VIII. Closing Thought — The Real Frontier Begins Now
In 2025, Large Language Models achieved total ubiquity, fundamentally changing the human interface with technology. They have defined a new generation of productivity and linguistic automation. Yet, their architectural and economic limitations confirmed that they are the beginning of the journey, not the destination for autonomous intelligence.
In 2026, the scientific and engineering focus shifts, and cognition becomes the frontier - and we have been saying this all day long since early 2021! :)
The future of digital infrastructure will be defined not by the size of generalized transformer stacks, but by the grounded, efficient, and causal intelligence of systems that truly understand and manage the complex world they operate within.
Conclusion
This is where the rubber hits the road. The defining lesson of 2025 is that we stopped asking, "Can they talk?" and finally focused on the critical question: "Can they truly think and act with verifiable certainty?" For those of us managing the vital pulse of digital infrastructure—from global networks to private AI/Cloud Infra—we learned that linguistic fluency is a liability without grounding. The "3 a.m. decision" —the autonomous action that stabilizes a failure, optimizes a resource, or prevents a catastrophic outage—cannot be entrusted to a probabilistic guess. It must be rooted in causality, logic, and verifiable action.
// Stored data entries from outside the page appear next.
-- pv_equiv track=rewrite | github.com/chaiminwoo0223/Programmers | Level/level2/program14.py | lcm
-- ===== SOURCE A (Python) =====
-- def lcm(elements, number):
--     while True:
--         count = 0
--
--         for element in elements:
--             if number % element != 0:
--                 number += 1
--                 break
--             else:
--                 count += 1
--
--         if count == len(elements):
--             return number
-- ===== SOURCE B (Python) =====
-- def lcm(elements, number):
--     # Compute the lcm of the elements with Euclid's algorithm, then round
--     # number up to the next multiple in O(1), instead of counting up one by one.
--     L = 1
--     for e in elements:
--         g = abs(e)
--         r0, r1 = L, g
--         while r1:
--             r0, r1 = r1, r0 % r1
--         L = L * g // r0
--     return number + (-number) % L
-- ===== Notes on version B (the rewrite author's own statement) =====
-- stated objective: alternative
-- what changed: Instead of incrementing number one by one and rescanning all elements until every one divides it, B computes the lcm of the elements with Euclid's gcd and rounds number up to the next multiple with one modulo.
import Mathlib
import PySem

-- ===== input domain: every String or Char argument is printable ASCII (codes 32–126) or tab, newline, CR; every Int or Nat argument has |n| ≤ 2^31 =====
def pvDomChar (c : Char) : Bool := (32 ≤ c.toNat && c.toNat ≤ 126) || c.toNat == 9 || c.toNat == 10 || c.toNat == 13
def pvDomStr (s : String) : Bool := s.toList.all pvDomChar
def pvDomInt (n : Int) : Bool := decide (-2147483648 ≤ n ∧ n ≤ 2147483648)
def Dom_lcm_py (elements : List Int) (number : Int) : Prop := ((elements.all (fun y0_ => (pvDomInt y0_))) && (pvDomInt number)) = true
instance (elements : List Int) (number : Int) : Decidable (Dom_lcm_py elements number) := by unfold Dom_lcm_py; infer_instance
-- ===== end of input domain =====

-- B replaces A's one-by-one counting loop by lcm-via-gcd plus one modulo (a different, closed-form rounding-up algorithm).

-- ===== PORT A =====
-- A-side helper: the 'for element in elements' body; returns none where Python raises
-- ZeroDivisionError (number % 0), some (number', count') otherwise: number' = number+1 on break.
def pvInnerA : List Int → Int → Int → Option (Int × Int)
  | [], n, c => some (n, c)
  | e :: rest, n, c =>
    if e = 0 then none  -- number % 0 raises ZeroDivisionError
    else if PySem.Int.mod n e ≠ 0 then some (n + 1, c) else pvInnerA rest n (c + 1)

-- positive common multiple of the nonzero elements: the termination measure's modulus
def pvLz (es : List Int) : Nat :=
  es.foldr (fun e a => if e = 0 then a else Nat.lcm e.natAbs a) 1
-- pv_equiv track=rewrite | github.com/Kereat/toxic_classification | mail_preprocessing_updated.py | is_mail_addr
-- ===== SOURCE A (Python) =====
-- def is_mail_addr(text_list:list):
--     at, mail = False, False
--     for word in text_list:
--         if '@' in word and '.' in word:
--             return '!mail_addr'
--         if '@' in word:
--             at = True
--         if 'mail' in word:
--             mail = True
--     if at+mail == 2:
--         return '!mail_addr'
--     if at+mail == 1:
--         return '?mail_addr'
-- ===== SOURCE B (Python) =====
-- def is_mail_addr(text_list: list):
--     if any('@' in w and '.' in w for w in text_list):
--         return '!mail_addr'
--     at = any('@' in w for w in text_list)
--     mail = any('mail' in w for w in text_list)
--     if at + mail == 2:
--         return '!mail_addr'
--     if at + mail == 1:
--         return '?mail_addr'
-- ===== Notes on version B (the rewrite author's own statement) =====
-- stated objective: simpler
-- what changed: Replaces the single fused loop that threads two mutable flags with an early-return check via any() over the full list plus two independent declarative any() scans, then the same flag-count branching.
import Mathlib
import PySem

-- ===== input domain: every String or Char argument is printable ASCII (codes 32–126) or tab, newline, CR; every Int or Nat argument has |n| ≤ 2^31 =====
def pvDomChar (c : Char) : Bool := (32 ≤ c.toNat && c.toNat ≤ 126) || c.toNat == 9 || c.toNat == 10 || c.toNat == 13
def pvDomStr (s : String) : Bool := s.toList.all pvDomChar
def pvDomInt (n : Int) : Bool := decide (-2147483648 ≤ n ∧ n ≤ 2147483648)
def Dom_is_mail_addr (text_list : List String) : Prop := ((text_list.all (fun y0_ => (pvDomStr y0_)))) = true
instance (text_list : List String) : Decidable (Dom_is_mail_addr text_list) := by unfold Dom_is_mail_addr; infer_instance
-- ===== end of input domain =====

-- B replaces A's fused flag-threading loop with an early-return any() check plus two independent any() scans (objective: simpler).

-- ===== PORT A =====
-- the loop, threading the two mutable flags; the trailing if-chain runs when the loop finishes
def isMailLoopA : List String → Bool → Bool → Option String
  | [], at_, mail =>
    if at_.toNat + mail.toNat = 2 then some "!mail_addr"
    else if at_.toNat + mail.toNat = 1 then some "?mail_addr"
    else none
  | word :: rest, at_, mail =>
    if PySem.Str.isIn "@" word && PySem.Str.isIn "." word then some "!mail_addr"
    else
      let at_ := if PySem.Str.isIn "@" word then true else at_
      let mail := if PySem.Str.isIn "mail" word then true else mail
      isMailLoopA rest at_ mail

def is_mail_addr (text_list : List String) : Option String :=
  isMailLoopA text_list false false

-- ===== PORT B =====
def is_mail_addr_alt (text_list : List String) : Option String :=
  if text_list.any (fun w => PySem.Str.isIn "@" w && PySem.Str.isIn "." w) then some "!mail_addr"
  else
    let at_ := text_list.any (fun w => PySem.Str.isIn "@" w)
    let mail := text_list.any (fun w => PySem.Str.isIn "mail" w)
    if at_.toNat + mail.toNat = 2 then some "!mail_addr"
    else if at_.toNat + mail.toNat = 1 then some "?mail_addr"
    else none

-- ===== PRECONDITION & SPEC =====
def Spec_is_mail_addr (text_list : List String) (out : Option String) : Prop := out = is_mail_addr_alt text_list
instance (text_list : List String) (out : Option String) : Decidable (Spec_is_mail_addr text_list out) := by unfold Spec_is_mail_addr; infer_instance

-- ===== CLAIM (what is proved, stated in full; the proofs are below) =====
def Claim_equal_is_mail_addr : Prop := ∀ (text_list : List String), Dom_is_mail_addr text_list → Spec_is_mail_addr text_list (is_mail_addr text_list)

-- ===== LEMMAS AND PROOFS =====
lemma isMailLoopA_eq (xs : List String) (a m : Bool) :
    isMailLoopA xs a m =
      if xs.any (fun w => PySem.Str.isIn "@" w && PySem.Str.isIn "." w) then some "!mail_addr"
      else
        let a' := a || xs.any (fun w => PySem.Str.isIn "@" w)
        let m' := m || xs.any (fun w => PySem.Str.isIn "mail" w)
        if a'.toNat + m'.toNat = 2 then some "!mail_addr"
        else if a'.toNat + m'.toNat = 1 then some "?mail_addr"
        else none := by
  induction xs generalizing a m with
  | nil => simp only [List.any_nil, isMailLoopA, Bool.or_false, Bool.false_eq_true, if_false]
  | cons w rest ih =>
    simp only [isMailLoopA, List.any_cons, ih]
    rcases Bool.eq_false_or_eq_true (PySem.Str.isIn "@" w) with h1 | h1 <;>
      rcases Bool.eq_false_or_eq_true (PySem.Str.isIn "." w) with h2 | h2 <;>
      rcases Bool.eq_false_or_eq_true (PySem.Str.isIn "mail" w) with h3 | h3 <;>
      simp only [h1, h2, h3, Bool.and_false, Bool.and_true, Bool.false_or, Bool.true_or,
        Bool.or_true, Bool.false_eq_true, if_false, if_true, Bool.toNat_true]

-- ===== VERDICT (by name: the statement is the Claim_ definition above) =====
theorem is_mail_addr_spec : Claim_equal_is_mail_addr := by
  intro xs _
  unfold Spec_is_mail_addr is_mail_addr is_mail_addr_alt
  rw [isMailLoopA_eq]
  simp only [Bool.false_or]
lemma pvGreedy_eq (rank : Int) :
    ∀ (n : Nat) (l : List (List (String × Int))), l.length = n →
    ∀ (f : Int) (d : PySem.Dict String (List (List (String × Int)))),
    pvGreedy rank f d l = pvIns d (pvPairs2 rank (gSizes l.length) f l) := by
  intro n
  induction n using Nat.strong_induction_on with
  | _ n ih =>
    intro l hl f d
    match l with
    | [] => simp [pvGreedy, gSizes, pvPairs2, pvIns]
    | x :: xs =>
      rw [pvGreedy]
      have hlen : PySem.List.len (x :: xs) = ((x :: xs).length : Int) := rfl
      rw [gSizes]
      by_cases h3 : 3 ≤ (x :: xs).length ∧ (x :: xs).length ≠ 4
      · have h3' : 3 ≤ PySem.List.len (x :: xs) ∧ PySem.List.len (x :: xs) ≠ 4 := by
          rw [hlen]; constructor
          · exact_mod_cast h3.1
          · intro hc; exact h3.2 (by exact_mod_cast hc)
        rw [if_pos h3', if_pos h3]
        simp only [pvPairs2, pvIns, List.foldl_cons]
        rw [ih ((x :: xs).drop 3).length (by subst hl; simp only [List.length_drop, List.length_cons]; omega) _ rfl]
        simp only [List.length_drop, pvKey, pvIns]
      · have h3' : ¬ (3 ≤ PySem.List.len (x :: xs) ∧ PySem.List.len (x :: xs) ≠ 4) := by
          rw [hlen]; intro hc; apply h3
          constructor
          · exact_mod_cast hc.1
          · intro he; exact hc.2 (by exact_mod_cast he)
        rw [if_neg h3', if_neg h3]
        by_cases h2 : 2 ≤ (x :: xs).length
        · have h2' : 2 ≤ PySem.List.len (x :: xs) := by rw [hlen]; exact_mod_cast h2
          rw [if_pos h2', if_pos h2]
          simp only [pvPairs2, pvIns, List.foldl_cons]
          rw [ih ((x :: xs).drop 2).length (by subst hl; simp only [List.length_drop, List.length_cons]; omega) _ rfl]
          simp only [List.length_drop, pvKey, pvIns]
        · have h2' : ¬ 2 ≤ PySem.List.len (x :: xs) := by
            rw [hlen]; intro hc; exact h2 (by exact_mod_cast hc)
          rw [if_neg h2', if_neg h2]
          simp only [pvPairs2, pvIns, List.foldl_nil]

lemma aN_step (n : Nat) (h : 3 ≤ n) (h4 : n ≠ 4) : aN n = aN (n - 3) + 1 := by
  simp only [aN]; split_ifs <;> omega

lemma aN_le (m : Nat) : aN m ≤ m / 3 := by
  simp only [aN]; split_ifs <;> omega

lemma bN_step (n : Nat) (h : 3 ≤ n) (h4 : n ≠ 4) : bN n = bN (n - 3) := by
  rw [bN, bN, aN_step n h h4]
  have := aN_le (n - 3)
  omega

lemma gSizes_eq (n : Nat) : gSizes n = List.replicate (aN n) 3 ++ List.replicate (bN n) 2 := by
  induction n using Nat.strong_induction_on with
  | _ n ih =>
    rw [gSizes]
    by_cases h3 : 3 ≤ n ∧ n ≠ 4
    · rw [if_pos h3, ih (n - 3) (by omega), aN_step n h3.1 h3.2, bN_step n h3.1 h3.2,
          List.replicate_succ, List.cons_append]
    · rw [if_neg h3]
      by_cases h2 : 2 ≤ n
      · rw [if_pos h2]
        have hn : n = 2 ∨ n = 4 := by omega
        rcases hn with h | h <;> subst h <;> rw [ih _ (by omega)] <;> decide
      · rw [if_neg h2]
        have hn : n = 0 ∨ n = 1 := by omega
        rcases hn with h | h <;> subst h <;> decide

-- A's Int closed-form counts agree with aN / bN
lemma pvCountsA (m : Nat) :
    (max (if PySem.Int.mod (PySem.Int.floordiv (m : Int) 3) 2 ≠ PySem.Int.mod (m : Int) 2
            then PySem.Int.floordiv (m : Int) 3 - 1 else PySem.Int.floordiv (m : Int) 3) 0).toNat = aN m := by
  rw [show PySem.Int.floordiv ((m : Int)) 3 = (m : Int) / 3 from PySem.Int.floordiv_eq_ediv_of_pos (by norm_num),
      show PySem.Int.mod ((m : Int) / 3) 2 = ((m : Int) / 3) % 2 from PySem.Int.mod_eq_emod_of_pos (by norm_num),
      show PySem.Int.mod ((m : Int)) 2 = (m : Int) % 2 from PySem.Int.mod_eq_emod_of_pos (by norm_num)]
  simp only [aN]
  have h1 : ((m : Int) / 3) = ((m / 3 : Nat) : Int) := by push_cast; rfl
  split_ifs with hi hj hj <;> rw [h1] at hi <;> omega

lemma pvCountsB (m : Nat) :
    (PySem.Int.floordiv ((m : Int) - 3 * max (if PySem.Int.mod (PySem.Int.floordiv (m : Int) 3) 2 ≠ PySem.Int.mod (m : Int) 2
            then PySem.Int.floordiv (m : Int) 3 - 1 else PySem.Int.floordiv (m : Int) 3) 0) 2).toNat = bN m := by
  rw [show PySem.Int.floordiv ((m : Int)) 3 = (m : Int) / 3 from PySem.Int.floordiv_eq_ediv_of_pos (by norm_num),
      show PySem.Int.mod ((m : Int) / 3) 2 = ((m : Int) / 3) % 2 from PySem.Int.mod_eq_emod_of_pos (by norm_num),
      show PySem.Int.mod ((m : Int)) 2 = (m : Int) % 2 from PySem.Int.mod_eq_emod_of_pos (by norm_num),
      PySem.Int.floordiv_eq_ediv_of_pos (by norm_num : (0:Int) < 2)]
  simp only [bN, aN]
  split_ifs with hi hj hj <;> omega

lemma sort_groups_eq_alt_cons (g0 : List (String × Int)) (rest : List (List (String × Int)))
    (rank : Int) (hget : (PySem.Dict.mk g0).get? "rank" = some rank) :
    sort_groups (g0 :: rest) = sort_groups_alt (g0 :: rest) := by
  simp only [sort_groups, sort_groups_alt, hget]
  have hn1 : (1 : Int) ≤ PySem.List.len (g0 :: rest) := by simp
  rw [pvAB_eq _ hn1]
  dsimp only
  congr 1
  rw [pvA_fold1, pvA_fold2, ← pvIns_append, pvLists _ _ _ _ (le_max_right _ _)]
  rw [pvGreedy_eq rank (g0 :: rest).length (g0 :: rest) rfl]
  congr 1
  have hl : PySem.List.len (g0 :: rest) = (((g0 :: rest).length : Nat) : Int) := rfl
  rw [hl, pvCountsA, pvCountsB, gSizes_eq]
  have hmap : (List.replicate (aN (g0 :: rest).length) (3 : Int) ++ List.replicate (bN (g0 :: rest).length) (2 : Int))
      = ((List.replicate (aN (g0 :: rest).length) (3 : Nat) ++ List.replicate (bN (g0 :: rest).length) (2 : Nat)).map Int.ofNat) := by
    simp
  rw [hmap]
  have h := pvPairsB_eq_pairs2 rank (g0 :: rest)
    (List.replicate (aN (g0 :: rest).length) 3 ++ List.replicate (bN (g0 :: rest).length) 2) 0 0
  simpa using h

-- ===== VERDICT (by name: the statement is the Claim_ definition above) =====
theorem sort_groups_spec : Claim_equal_sort_groups := by
  intro group _
  show sort_groups group = sort_groups_alt group
  cases group with
  | nil => rfl
  | cons g0 rest =>
    cases hget : (PySem.Dict.mk g0).get? "rank" with
    | none => simp [sort_groups, sort_groups_alt, hget]
    | some rank => exact sort_groups_eq_alt_cons g0 rest rank hget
TelcoBrain’s choice is clear. We are not abandoning the LLM; we are largely using it and permanently changing its role. It remains the brilliant interpreter and interface, accelerating human-machine collaboration. But the engine of autonomy and thinking—the system that learns continuously and locally, solving for cost-per-decision against the backdrop of diminishing economic returns —must be the Cognitive Stack.
The shift is from scale-at-all-costs to understanding at all times. We commit to the path of neuro-symbolic, grounded, and causal architectures because in high-stakes environments, the margin for error is zero. The industry must engage in an open dialogue regarding these fundamental limits.
At TelcoBrain, we would welcome thoughts from others building AI in real operational environments: Are the same architectural and economic limits being observed in your deployments? Where are your critical bets for what comes next?